野獣と噂の王太子と偽りの妃
一方シルベーヌ国にいるマルクスは、毎日サミュエルを連れて広い領土のあちこちを訪れ、国民の暮らしぶりや状況を確認していた。

「やはり人口が少ないな。それに子ども達の姿をほとんど見かけない」

サミュエルと馬を並べて、マルクスは村の様子を見て回る。

「そうですね。学校や施設も使われておらず、廃墟と化しています。このままにしておくのは治安の悪化に繋がるかと」
「ああ。だが解体したくても手が回らないのだろう。人々の活気がないのも気になる。それに今は姿が見えないが、どうやらギルガの手先が寝泊まりに使った形跡がある。このシルベーヌ国のあちこちは、既にギルガの息がかかっているな」

予想以上に厳しい事態に、マルクスは言葉少なに王宮に帰る。

国王に、いかがでしたか?と聞かれるが、マルクスはやんわりと言葉を濁した。

高齢の国王は、おそらく自分の足で各地を見て回ることはできないのだろう。

側近の誰も、国王に厳しい現実をそのまま伝えている様子はなかった。

それならば、よそ者の自分が何かを言うべきではない。

マルクスは客室でサミュエルと二人、難しい顔で話し合った。

「率直にどう思った?サミュエル」
「そうですね…。

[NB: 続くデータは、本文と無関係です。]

-- pv_equiv track=rewrite | github.com/jagaldol/Algorithm-problem-solving | 프로그래머스/3/152995. 인사고과/인사고과.py | solution
-- ===== SOURCE A (Python) =====
-- def solution(scores):
--     failed = [False for _ in scores]
--     scores = [(idx, score) for idx, score in enumerate(scores)]
--
--     sorted_scores = sorted(scores, key=lambda x: (-x[1][0], x[1][1]))
--
--     max_value = sorted_scores[0][1][1]
--
--     for idx, score in sorted_scores:
--         if score[1] < max_value:
--             failed[idx] = True
--         else:
--             max_value = score[1]
--
--     if failed[0]:
--         return -1
--
--     my_score = sum(scores[0][1])
--
--     return sum([1 for idx, score in scores if not failed[idx] and sum(score) > my_score]) + 1
-- ===== SOURCE B (Python) =====
-- def solution(scores):
--     def dominated(s):
--         return any(o[0] > s[0] and o[1] > s[1] for o in scores)
--
--     if dominated(scores[0]):
--         return -1
--     my_score = sum(scores[0])
--     return 1 + sum(1 for s in scores if sum(s) > my_score and not dominated(s))
-- ===== Notes on version B (the rewrite author's own statement) =====
-- stated objective: simpler
-- what changed: B drops A's sort-then-running-max pass and the failed[] array entirely: a person is dominated iff some other person beats them strictly in both scores, tested by a direct pairwise 'any' scan; the count is one comprehension over the original list.
-- outside the precondition, e.g. on solution([]): A raises IndexError, B raises IndexError; on solution([[1]]): A raises IndexError, B returns 1
import Mathlib
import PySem

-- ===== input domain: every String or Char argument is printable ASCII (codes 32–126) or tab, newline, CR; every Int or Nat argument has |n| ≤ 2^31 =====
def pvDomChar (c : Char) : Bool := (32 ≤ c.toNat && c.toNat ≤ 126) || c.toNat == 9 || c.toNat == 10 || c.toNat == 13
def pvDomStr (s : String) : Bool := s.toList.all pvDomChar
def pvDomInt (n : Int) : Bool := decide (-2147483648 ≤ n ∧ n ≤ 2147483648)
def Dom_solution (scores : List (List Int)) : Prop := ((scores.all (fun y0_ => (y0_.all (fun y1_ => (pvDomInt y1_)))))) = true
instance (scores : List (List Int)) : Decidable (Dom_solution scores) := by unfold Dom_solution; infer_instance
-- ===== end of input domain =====

-- B replaces A's sort + running-max pass (and the failed[] array) by a direct pairwise
-- strict-domination test; objective: simpler. Equivalence of the return value is proved below.

-- ===== PORT A =====
def solution (scores : List (List Int)) : Int :=
  let failed : List Bool := scores.map (fun _ => false)
  let scoresE : List (Int × List Int) := PySem.List.enumerate scores
  let sortedScores := PySem.List.sorted2 scoresE
      (fun x => -(PySem.List.pyGetD x.2 0 0)) (fun x => PySem.List.pyGetD x.2 1 0)
  let maxValue := PySem.List.pyGetD (PySem.List.pyGetD sortedScores 0 (0, [])).2 1 0
  let st := sortedScores.foldl (fun (st : List Bool × Int) p =>
      if PySem.List.pyGetD p.2 1 0 < st.2
      then (PySem.List.pySetD st.1 p.1 true, st.2)
      else (st.1, PySem.List.pyGetD p.2 1 0)) (failed, maxValue)
  if PySem.List.pyGetD st.1 0 false then -1
  else
    let myScore := (PySem.List.pyGetD scoresE 0 (0, [])).2.sum
    (scoresE.foldl (fun acc p =>
        if ¬ PySem.List.pyGetD st.1 p.1 false = true ∧ p.2.sum > myScore
        then acc + 1 else acc) 0) + 1

-- ===== PORT B =====
def dominatedBy (scores : List (List Int)) (s : List Int) : Bool :=
  scores.any (fun o => decide (PySem.List.pyGetD s 0 0 < PySem.List.pyGetD o 0 0) &&
                       decide (PySem.List.pyGetD s 1 0 < PySem.List.pyGetD o 1 0))

def solution_alt (scores : List (List Int)) : Int :=
  let s0 := PySem.List.pyGetD scores 0 []
  if dominatedBy scores s0 then -1
  else
    let myScore := s0.sum
    1 + scores.foldl (fun acc s =>
        if s.sum > myScore ∧ ¬ dominatedBy scores s = true then acc + 1 else acc) 0

-- ===== PRECONDITION & SPEC =====
-- Pre_ excludes exactly the inputs where the Python A raises IndexError: the empty list
-- (sorted_scores[0]) and inner lists of length < 2 (score[1] in the sort key / loop).
def Pre_solution (scores : List (List Int)) : Prop :=
  scores ≠ [] ∧ ∀ s ∈ scores, 2 ≤ s.length
instance (scores : List (List Int)) : Decidable (Pre_solution scores) := by
  unfold Pre_solution; infer_instance

def pvWitness_solution : List (List Int) := [[2, 2], [1, 4], [3, 2], [3, 3]]

def Spec_solution (scores : List (List Int)) (out : Int) : Prop := out = solution_alt scores
instance (scores : List (List Int)) (out : Int) : Decidable (Spec_solution scores out) := by
  unfold Spec_solution; infer_instance

-- ===== CLAIM (what is proved, stated in full; the proofs are below) =====
def Claim_equal_solution : Prop := ∀ (scores : List (List Int)), Dom_solution scores → Pre_solution scores → Spec_solution scores (solution scores)

-- ===== LEMMAS AND PROOFS =====

-- ===== PRECONDITION & SPEC =====

def pvB (p : Int × List Int) : Int := PySem.List.pyGetD p.2 1 0
def pvA (p : Int × List Int) : Int := PySem.List.pyGetD p.2 0 0
def pvKey (p : Int × List Int) : Lex (Int × Int) := toLex (-(pvA p), pvB p)
def pvF (st : List Bool × Int) (p : Int × List Int) : List Bool × Int :=
  if pvB p < st.2 then (PySem.List.pySetD st.1 p.1 true, st.2) else (st.1, pvB p)
def pvMax (P : List (Int × List Int)) (m : Int) : Int := P.foldl (fun m q => max m (pvB q)) m

-- sorted2 with Int keys is sorted with the lexicographic key
lemma sorted2_eq_sorted_lex {α : Type} (xs : List α) (k1 k2 : α → Int) :
    PySem.List.sorted2 xs k1 k2 = PySem.List.sorted xs (fun x => toLex (k1 x, k2 x)) := by
  have hbef : (fun (a b : α) => decide (k1 a < k1 b) || (!decide (k1 b < k1 a) && decide (k2 a < k2 b)))
      = fun a b => decide ((toLex (k1 a, k2 a) : Lex (Int × Int)) < toLex (k1 b, k2 b)) := by
    funext a b
    by_cases h1 : k1 a < k1 b <;> by_cases h2 : k1 b < k1 a <;>
      by_cases h3 : k2 a < k2 b <;>
      simp only [h1, h2, h3, Prod.Lex.lt_iff, ofLex_toLex, decide_true,
        decide_false, Bool.not_true, Bool.not_false, Bool.and_true, Bool.and_false,
        Bool.or_true, Bool.or_false] <;> simp <;> omega
  rw [PySem.List.sorted_eq_foldl_insertBy]
  simp only [PySem.List.sorted2, hbef]
  simp

lemma foldl_pvF_untouched (S : List (Int × List Int)) (f : List Bool) (m : Int) (k : Nat)
    (hS : ∀ q ∈ S, 0 ≤ q.1 ∧ q.1 ≠ (k : Int)) :
    ((S.foldl pvF (f, m)).1).getD k false = f.getD k false := by
  induction S generalizing f m with
  | nil => rfl
  | cons q S ih =>
    have hq := hS q (by simp)
    have hrest : ∀ r ∈ S, 0 ≤ r.1 ∧ r.1 ≠ (k : Int) := fun r hr => hS r (by simp [hr])
    simp only [List.foldl_cons, pvF]
    split
    · rw [ih _ _ hrest, PySem.List.pySetD_of_nonneg _ _ hq.1,
        List.getD, List.getElem?_set_ne (by omega), ← List.getD]
    · exact ih _ _ hrest

lemma foldl_pvF_main (P : List (Int × List Int)) (x : Int × List Int) (S : List (Int × List Int))
    (f : List Bool) (m : Int) (k : Nat) (hx : x.1 = (k : Int)) (hk : k < f.length)
    (hP : ∀ q ∈ P, 0 ≤ q.1 ∧ q.1 ≠ (k : Int)) (hS : ∀ q ∈ S, 0 ≤ q.1 ∧ q.1 ≠ (k : Int)) :
    (((P ++ x :: S).foldl pvF (f, m)).1).getD k false
      = (f.getD k false || decide (pvB x < pvMax P m)) := by
  induction P generalizing f m with
  | nil =>
    simp only [List.nil_append, List.foldl_cons, pvF, pvMax, List.foldl_nil]
    split
    · rw [foldl_pvF_untouched _ _ _ _ hS, hx, PySem.List.pySetD_natCast,
        List.getD, List.getElem?_set_self hk]
      simp_all
    · rw [foldl_pvF_untouched _ _ _ _ hS]
      simp_all
  | cons q P ih =>
    have hq := hP q (by simp)
    have hrest : ∀ r ∈ P, 0 ≤ r.1 ∧ r.1 ≠ (k : Int) := fun r hr => hP r (by simp [hr])
    simp only [List.cons_append, List.foldl_cons, pvF]
    split
    · rename_i hlt
      rw [ih _ _ (by rw [PySem.List.length_pySetD]; exact hk) hrest,
        PySem.List.pySetD_of_nonneg _ _ hq.1,
        List.getD, List.getElem?_set_ne (by omega), ← List.getD]
      have : pvMax (q :: P) m = pvMax P m := by
        simp only [pvMax, List.foldl_cons]
        congr 1
        have hlt' : pvB q < m := hlt
        omega
      rw [this]
    · rename_i hge
      rw [ih _ _ hk hrest]
      have : pvMax (q :: P) m = pvMax P (pvB q) := by
        simp only [pvMax, List.foldl_cons]
        congr 1; omega
      rw [this]

lemma lt_pvMax_iff (P : List (Int × List Int)) (m c : Int) :
    c < pvMax P m ↔ c < m ∨ ∃ q ∈ P, c < pvB q := by
  induction P generalizing m with
  | nil => simp [pvMax]
  | cons q P ih =>
    simp only [pvMax, List.foldl_cons] at *
    rw [ih]
    constructor
    · rintro (h | h)
      · rcases lt_max_iff.mp h with h | h
        · exact Or.inl h
        · exact Or.inr ⟨q, by simp, h⟩
      · rcases h with ⟨r, hr, h⟩
        exact Or.inr ⟨r, by simp [hr], h⟩
    · rintro (h | ⟨r, hr, h⟩)
      · exact Or.inl (lt_max_iff.mpr (Or.inl h))
      · rcases List.mem_cons.mp hr with rfl | hr
        · exact Or.inl (lt_max_iff.mpr (Or.inr h))
        · exact Or.inr ⟨r, hr, h⟩

lemma dominatedBy_iff (scores : List (List Int)) (s : List Int) :
    dominatedBy scores s = true
      ↔ ∃ o ∈ scores, PySem.List.pyGetD s 0 0 < PySem.List.pyGetD o 0 0
          ∧ PySem.List.pyGetD s 1 0 < PySem.List.pyGetD o 1 0 := by
  simp [dominatedBy]

lemma pvKey_le_iff (q x : Int × List Int) :
    pvKey q ≤ pvKey x ↔ (pvA x < pvA q ∨ (pvA q = pvA x ∧ pvB q ≤ pvB x)) := by
  simp only [pvKey, Prod.Lex.le_iff, ofLex_toLex]
  constructor
  · rintro (h | ⟨h1, h2⟩)
    · exact Or.inl (by omega)
    · exact Or.inr ⟨by omega, h2⟩
  · rintro (h | ⟨h1, h2⟩)
    · exact Or.inl (by omega)
    · exact Or.inr ⟨by omega, h2⟩

lemma lt_pvMax_iff_dom (P S : List (Int × List Int)) (x : Int × List Int)
    (hpw : (P ++ x :: S).Pairwise (fun a b => pvKey a ≤ pvKey b)) :
    pvB x < pvMax P (pvB (PySem.List.pyGetD (P ++ x :: S) 0 (0, [])))
      ↔ ∃ q ∈ P ++ x :: S, pvA x < pvA q ∧ pvB x < pvB q := by
  obtain ⟨hpwP, hpwxS, hcross⟩ := List.pairwise_append.mp hpw
  obtain ⟨hxS, _⟩ := List.pairwise_cons.mp hpwxS
  cases P with
  | nil =>
    simp only [List.nil_append, PySem.List.pyGetD_zero_cons, pvMax, List.foldl_nil]
    constructor
    · intro h; omega
    · rintro ⟨q, hq, ha, hb⟩
      rcases List.mem_cons.mp hq with rfl | hq
      · omega
      · rcases (pvKey_le_iff x q).mp (hxS q hq) with h | ⟨h1, _⟩ <;> omega
  | cons h P' =>
    have hm0 : PySem.List.pyGetD ((h :: P') ++ x :: S) 0 (0, []) = h := by
      simp [PySem.List.pyGetD_zero_cons]
    rw [hm0]
    have hmax : pvMax (h :: P') (pvB h) = pvMax P' (pvB h) := by
      simp [pvMax]
    rw [hmax, lt_pvMax_iff]
    constructor
    · intro hcase
      have : ∃ q ∈ h :: P', pvB x < pvB q := by
        rcases hcase with h1 | ⟨q, hq, h1⟩
        · exact ⟨h, by simp, h1⟩
        · exact ⟨q, by simp [hq], h1⟩
      obtain ⟨q, hq, hb⟩ := this
      have hle := hcross q hq x (by simp)
      rcases (pvKey_le_iff q x).mp hle with ha | ⟨_, hble⟩
      · refine ⟨q, ?_, ha, hb⟩
        rcases List.mem_cons.mp hq with rfl | hq'
        · simp
        · simp [hq']
      · omega
    · rintro ⟨q, hq, ha, hb⟩
      rcases List.mem_append.mp hq with hqP | hqxS
      · rcases List.mem_cons.mp hqP with rfl | hqP'
        · exact Or.inl hb
        · exact Or.inr ⟨q, hqP', hb⟩
      · rcases List.mem_cons.mp hqxS with rfl | hqS
        · omega
        · rcases (pvKey_le_iff x q).mp (hxS q hqS) with h1 | ⟨h1, _⟩ <;> omega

ギルガの侵略は別にしても、シルベーヌは多くの問題に直面しているかと。広大な土地を所有していても、住む人がいなければ荒れ地になるだけです。厳しいことを申し上げますと、衰退していく国、と言わざるを得ない状況ですね」

じっと耳を傾けていたマルクスも頷く。

「だがこのままにはさせない。この先、もしシルベーヌが自ら衰退、もしくはギルガに制圧されたとしたら、どちらにしろカルディナにとっては打撃だ」
「では、どうなさいますか?殿下」

サミュエルの言葉に、マルクスは腕を組んで考えを巡らせる。

「サミュエル。我がカルディナは、喜ばしいことに年々人口が増加している。だが土地が狭く、このままでは飽和状態となる。そして自給自足率も低い。他国からの輸入に頼り過ぎている。そこでだ」

マルクスが身を乗り出すと、サミュエルも頷く。

「カルディナからシルベーヌへの移住を国民に推奨する」

えっ!と、思ってもみなかったマルクスの言葉に、サミュエルは思わず声を上げる。

「カルディナの国民が、このシルベーヌで暮らしていく、ということですか?」
「そうだ。カルディナとシルベーヌは、言語と通貨は共通しているし、平和主義や思想も似ている。隣の国同士、自由に行き来できるようにし、国の垣根を超えて、互いに国を良くしていけたらと願う」
「それは、シルベーヌをカルディナが統治するということでしょうか?」
「いや、そうではない。あくまでもシルベーヌ国はそのままであり続ける。強いて言うなら、パートナーシップを結び、シルベーヌとカルディナは互いに協力し合う国だと認め合うんだ」

サミュエルはしばし視線を外してから、また顔を上げた。

「カルディナから希望者を募ってシルベーヌに移住したとして、その後の政治経済は誰が舵を取りますか?法律や制度なども細かく整備しなければなりません」
「確かに多くの課題や困難があるのは予想できる。だが互いに足りないところを補い合い、共に幸せで豊かな国を作っていく。二つの国は対等で心は一つだ。その想いさえ忘れなければ、道は開けると俺は思う」

マルクスの言葉を、サミュエルは噛みしめるように頭の中で何度も繰り返す。

そして顔を上げ、しっかりとマルクスに頷いてみせた。

「殿下のお心のままに。私はこれからも、殿下に忠誠を誓います」
「ありがとう、サミュエル」

頼もしき味方に力をもらい、マルクスは更に想いを強くした。